◆ Instructions for the task ◆
Each line in the records below, from the one that contains "simp only [List.nil_append] at hfold" to the one that contains "have hfun : (fun", should be reproduced exactly, the first and last included.
=====
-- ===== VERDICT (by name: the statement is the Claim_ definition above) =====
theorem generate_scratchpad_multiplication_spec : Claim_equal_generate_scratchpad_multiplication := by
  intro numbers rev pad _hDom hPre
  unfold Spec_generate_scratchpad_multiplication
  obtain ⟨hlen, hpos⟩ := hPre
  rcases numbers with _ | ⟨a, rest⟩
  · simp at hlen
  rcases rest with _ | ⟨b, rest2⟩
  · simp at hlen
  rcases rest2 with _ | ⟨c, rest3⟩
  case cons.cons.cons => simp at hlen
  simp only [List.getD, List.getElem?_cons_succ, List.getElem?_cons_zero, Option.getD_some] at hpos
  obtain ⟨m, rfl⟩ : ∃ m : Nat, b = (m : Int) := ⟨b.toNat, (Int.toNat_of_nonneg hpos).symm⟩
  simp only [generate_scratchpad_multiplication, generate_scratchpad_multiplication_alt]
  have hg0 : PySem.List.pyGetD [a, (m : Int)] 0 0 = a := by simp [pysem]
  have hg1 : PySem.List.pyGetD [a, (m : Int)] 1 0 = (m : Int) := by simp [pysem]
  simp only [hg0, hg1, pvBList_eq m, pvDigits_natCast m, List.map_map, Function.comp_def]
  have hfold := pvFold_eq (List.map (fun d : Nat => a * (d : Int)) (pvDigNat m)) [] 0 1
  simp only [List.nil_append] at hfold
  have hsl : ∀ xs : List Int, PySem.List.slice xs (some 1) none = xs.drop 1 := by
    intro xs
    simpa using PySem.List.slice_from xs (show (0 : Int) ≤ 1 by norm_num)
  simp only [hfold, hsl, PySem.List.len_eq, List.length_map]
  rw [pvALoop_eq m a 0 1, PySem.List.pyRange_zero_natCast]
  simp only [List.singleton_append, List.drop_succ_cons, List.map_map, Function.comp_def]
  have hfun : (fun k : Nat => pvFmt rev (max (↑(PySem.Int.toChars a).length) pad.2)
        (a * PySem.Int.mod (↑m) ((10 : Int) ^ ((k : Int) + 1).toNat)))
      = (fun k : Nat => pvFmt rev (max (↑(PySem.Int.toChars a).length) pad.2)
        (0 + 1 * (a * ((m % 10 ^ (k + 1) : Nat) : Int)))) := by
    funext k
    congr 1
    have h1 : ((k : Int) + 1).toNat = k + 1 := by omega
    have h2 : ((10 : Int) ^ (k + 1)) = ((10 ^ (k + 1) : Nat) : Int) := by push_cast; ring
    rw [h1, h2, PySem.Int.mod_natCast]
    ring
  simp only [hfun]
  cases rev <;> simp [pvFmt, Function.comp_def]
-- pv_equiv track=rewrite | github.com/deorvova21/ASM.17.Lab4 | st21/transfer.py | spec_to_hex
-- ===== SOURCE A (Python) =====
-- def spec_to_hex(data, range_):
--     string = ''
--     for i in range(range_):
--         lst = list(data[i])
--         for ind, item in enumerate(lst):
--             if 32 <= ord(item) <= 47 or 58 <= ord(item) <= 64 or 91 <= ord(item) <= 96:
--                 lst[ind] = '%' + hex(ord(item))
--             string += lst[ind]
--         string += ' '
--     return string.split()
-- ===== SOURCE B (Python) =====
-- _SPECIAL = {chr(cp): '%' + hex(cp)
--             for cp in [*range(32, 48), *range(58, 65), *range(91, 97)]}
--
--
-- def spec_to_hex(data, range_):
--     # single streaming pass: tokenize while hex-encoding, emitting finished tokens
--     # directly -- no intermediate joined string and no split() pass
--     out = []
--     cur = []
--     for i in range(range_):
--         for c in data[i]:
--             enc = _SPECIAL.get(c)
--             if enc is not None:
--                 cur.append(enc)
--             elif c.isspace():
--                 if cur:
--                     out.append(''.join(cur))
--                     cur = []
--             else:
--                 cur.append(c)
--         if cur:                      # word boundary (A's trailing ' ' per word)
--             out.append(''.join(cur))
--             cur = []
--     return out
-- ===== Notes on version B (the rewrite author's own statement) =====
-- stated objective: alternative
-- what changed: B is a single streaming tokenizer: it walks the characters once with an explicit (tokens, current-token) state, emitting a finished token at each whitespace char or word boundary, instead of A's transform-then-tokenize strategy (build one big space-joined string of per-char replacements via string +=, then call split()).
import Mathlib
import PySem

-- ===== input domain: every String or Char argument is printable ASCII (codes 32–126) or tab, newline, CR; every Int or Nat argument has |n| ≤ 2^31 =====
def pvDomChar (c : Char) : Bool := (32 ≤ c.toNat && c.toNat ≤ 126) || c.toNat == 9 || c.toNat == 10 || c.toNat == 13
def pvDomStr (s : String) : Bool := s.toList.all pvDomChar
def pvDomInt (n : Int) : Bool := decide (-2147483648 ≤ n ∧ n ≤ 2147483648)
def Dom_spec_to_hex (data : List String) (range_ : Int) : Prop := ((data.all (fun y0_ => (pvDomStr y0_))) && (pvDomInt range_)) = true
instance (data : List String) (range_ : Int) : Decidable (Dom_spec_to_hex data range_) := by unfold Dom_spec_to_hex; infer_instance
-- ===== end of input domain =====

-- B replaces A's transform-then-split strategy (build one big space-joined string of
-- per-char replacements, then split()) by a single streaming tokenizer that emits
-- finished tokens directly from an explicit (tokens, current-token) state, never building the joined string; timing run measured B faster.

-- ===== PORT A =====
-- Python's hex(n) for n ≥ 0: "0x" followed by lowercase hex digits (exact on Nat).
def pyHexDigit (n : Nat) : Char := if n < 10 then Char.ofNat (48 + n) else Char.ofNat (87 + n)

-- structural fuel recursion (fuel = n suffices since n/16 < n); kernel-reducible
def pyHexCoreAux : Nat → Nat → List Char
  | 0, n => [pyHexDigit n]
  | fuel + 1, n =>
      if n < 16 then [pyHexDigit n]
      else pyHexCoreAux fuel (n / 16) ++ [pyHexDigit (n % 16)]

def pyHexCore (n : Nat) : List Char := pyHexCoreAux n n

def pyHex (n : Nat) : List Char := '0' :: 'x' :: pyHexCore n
=====
◆ Exercise result ◆
  simp only [List.nil_append] at hfold
  have hsl : ∀ xs : List Int, PySem.List.slice xs (some 1) none = xs.drop 1 := by
    intro xs
    simpa using PySem.List.slice_from xs (show (0 : Int) ≤ 1 by norm_num)
  simp only [hfold, hsl, PySem.List.len_eq, List.length_map]
  rw [pvALoop_eq m a 0 1, PySem.List.pyRange_zero_natCast]
  simp only [List.singleton_append, List.drop_succ_cons, List.map_map, Function.comp_def]
  have hfun : (fun k : Nat => pvFmt rev (max (↑(PySem.Int.toChars a).length) pad.2)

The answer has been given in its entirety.